1. La questione nasce dal fatto che la legge ungherese in materia di concorrenza presenta un testo del tutto speculare all’art. 101 del TFUE: per tale ragione la Corte di cassazione ungherese, nell’esaminare la fattispecie potenzialmente anticoncorrenziale, ha ritenuto di dover richiedere una valutazione del caso da parte dei giudici comunitari in modo da non rischiare di fornire – con la propria interpretazione – una valutazione che fosse potenzialmente in contrasto con l’applicazione uniforme del diritto antitrust nell’ambito dell’Unione Europea.

Il rinvio alla Corte di giustizia, infatti, è stato perseguito sulla base dei principi recati dal regolamento UE n. 1/2003 che, come è noto, prevede un’applicazione decentrata della normativa sulla concorrenza da parte delle Autorità competenti per ciascun Paese.

Come si ricorderà le predette Autorità debbono, innanzitutto, coordinare tra loro la propria attività e le proprie interpretazioni della normativa sulla concorrenza attraverso la rete esistente a livello comunitario

 e, se del caso, richiedere interpretazioni uniformi alla Commissione europea o alla Corte di giustizia qualora lo ritengano opportuno, soprattutto quando la fattispecie considerata possa avere un rilievo transfrontaliero.

2. La fattispecie presa in esame risulta alquanto complessa.

Due imprese di assicurazione esercenti in Ungheria avevano concordato con concessionari di autoveicoli operanti anche come officine di riparazione – direttamente con gli stessi o tramite accordo quadro con la loro associazione nazionale dei concessionari di autoveicoli – le condizioni e le tariffe orarie applicabili alle prestazioni di riparazione che l’assicuratore avrebbe dovuto pagare in caso di sinistro ai veicoli assicurati.

In tal modo dette officine potevano procedere direttamente alle riparazioni sulla base delle condizioni e delle tariffe concordate con l’impresa di assicurazione.

L’ANIA sottolinea  che tali concessionari erano legati agli assicuratori sotto un duplice aspetto.
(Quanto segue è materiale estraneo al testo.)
-- ===== PORT A =====
-- loop body of A: kmer = sequence[i:i+k]; next_char = sequence[i+k]; subset test on set(kmer+next_char)
-- sequence[i+k] is ported with pyGetD: inside Pre_ (k ≥ 0) the index is always in range; Python raises only for k < -len.
def pvStepA (cs : List Char) (k : Int) (d : PySem.Dict String (PySem.Dict String Int)) (i : Int) :
    PySem.Dict String (PySem.Dict String Int) :=
  let kmer := PySem.List.slice cs (some i) (some (i + k))
  let nc := PySem.List.pyGetD cs (i + k) ' '
  if PySem.Set.issubset (PySem.Set.ofList (kmer ++ [nc])) (PySem.Set.ofList pvACGT) then
    d.modify (String.ofList kmer) PySem.Dict.empty
      (fun ctr => ctr.modify (String.ofList [nc]) 0 (· + 1))
  else d

def get_kmers (sequence : String) (k : Int) : List (String × List (String × Int)) :=
  let cs := sequence.toList
  if (cs.length : Int) < k then []
  else
    let d := (PySem.List.pyRange 0 ((cs.length : Int) - k) 1).foldl (pvStepA cs k) PySem.Dict.empty
    let last_kmer := PySem.List.slice cs (some (-k)) none
    let d := if PySem.Set.issubset (PySem.Set.ofList last_kmer) (PySem.Set.ofList pvACGT) then
        (if d.contains (String.ofList last_kmer) then d
         else d.insert (String.ofList last_kmer) PySem.Dict.empty)
      else d
    d.items.map (fun p => (p.1, p.2.items))

-- ===== PORT B =====
-- stage 1 body: run.append(run[-1] + 1 if c in "ACGT" else 0)
def pvRunStep (r : List Int) (c : Char) : List Int :=
  r ++ [if pvACGT.contains c then PySem.List.pyGetD r (-1) 0 + 1 else 0]

def get_kmers_alt (sequence : String) (k : Int) : List (String × List (String × Int)) :=
  let cs := sequence.toList
  if (cs.length : Int) < k then []
  else
    -- stage 1: prefix array of ACGT-run lengths
    let run := cs.foldl pvRunStep [0]
    -- stage 2: events = [(sequence[j-k:j], sequence[j]) for j in range(n) if run[j+1] > k]
    let events := ((PySem.List.pyRange 0 (cs.length : Int) 1).filter
        (fun j => decide (k < PySem.List.pyGetD run (j + 1) 0))).map
      (fun j => (String.ofList (PySem.List.slice cs (some (j - k)) (some j)),
                 String.ofList [PySem.List.pyGetD cs j ' ']))
    -- stage 3: aggregate the events
    let d := events.foldl (fun d e =>
        d.modify e.1 PySem.Dict.empty (fun ctr => ctr.modify e.2 0 (· + 1))) PySem.Dict.empty
    let last_kmer := PySem.List.slice cs (some (-k)) none
    let d := if (last_kmer.length : Int) ≤ PySem.List.pyGetD run (-1) 0 then
        d.setdefault (String.ofList last_kmer) PySem.Dict.empty
      else d
    d.items.map (fun p => (p.1, p.2.items))

-- ===== PRECONDITION & SPEC =====
-- Pre_ excludes negative k, on which A either raises IndexError (k < -len) or counts windows through
-- accidental negative-index wraparound of sequence[i+k] and empty slices — artefacts of A's implementation.
def Pre_get_kmers (sequence : String) (k : Int) : Prop := 0 ≤ k
instance (sequence : String) (k : Int) : Decidable (Pre_get_kmers sequence k) := by
  unfold Pre_get_kmers; infer_instance

def pvWitness_get_kmers : String × Int := ("ACGAT", 2)

def Spec_get_kmers (sequence : String) (k : Int) (out : List (String × List (String × Int))) : Prop :=
  out = get_kmers_alt sequence k
instance (sequence : String) (k : Int) (out : List (String × List (String × Int))) :
    Decidable (Spec_get_kmers sequence k out) := by unfold Spec_get_kmers; infer_instance

-- ===== CLAIM (what is proved, stated in full; the proofs are below) =====
def Claim_equal_get_kmers : Prop := ∀ (sequence : String) (k : Int),
  Dom_get_kmers sequence k → Pre_get_kmers sequence k →
  Spec_get_kmers sequence k (get_kmers sequence k)

-- ===== LEMMAS AND PROOFS =====

-- length of the all-ACGT run of cs ending just before position m (the m-th entry of B's run array)
def runUpTo (cs : List Char) : Nat → Nat
  | 0 => 0
  | m + 1 => if pvACGT.contains (cs.getD m ' ') then runUpTo cs m + 1 else 0

-- the bump `kmer_dict[kmer][next_char] += 1`, as a function of the (kmer, next_char) pair
def pvBumpP (d : PySem.Dict String (PySem.Dict String Int)) (e : String × String) :
    PySem.Dict String (PySem.Dict String Int) :=
  d.modify e.1 PySem.Dict.empty (fun ctr => ctr.modify e.2 0 (· + 1))

-- validity of the (k+1)-character window starting at i, in drop/take form
def pvWinOK (cs : List Char) (K i : Nat) : Bool :=
  ((cs.drop i).take (K + 1)).all (fun c => pvACGT.contains c)

lemma issubset_ofList_all (l t : List Char) :
    PySem.Set.issubset (PySem.Set.ofList l) t = l.all (fun c => t.contains c) := by
  simp only [PySem.Set.issubset, PySem.Set.contains_eq_listContains, List.contains_eq_mem]
  rw [Bool.eq_iff_iff]
  simp only [List.all_eq_true, PySem.Set.mem_ofList]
Da un lato, infatti, in caso di sinistro essi riparavano per conto degli assicuratori i veicoli assicurati; dall’altro, intervenivano come intermediari (broker) a favore degli assicuratori medesimi offrendo alla propria clientela polizze assicurative in occasione della vendita o della riparazione dei veicoli. Più precisamente, nel corso degli anni sono stati conclusi diversi accordi quadro tra l’associazione dei concessionari automobilistici e una delle imprese di assicurazione. A seguito di ciò, quest’ultima ha concluso accordi individuali con i concessionari sulla base delle condizioni pattuite nell’accordo quadro.

Tali accordi prevedevano che i concessionari avrebbero percepito per la riparazione dei veicoli incidentati una tariffa maggiorata nel caso in cui le polizze dell’impresa facente parte dell’accordo avessero rappresentato una determinata percentuale delle polizze complessivamente vendute dal concessionario intermediario-autoriparatore.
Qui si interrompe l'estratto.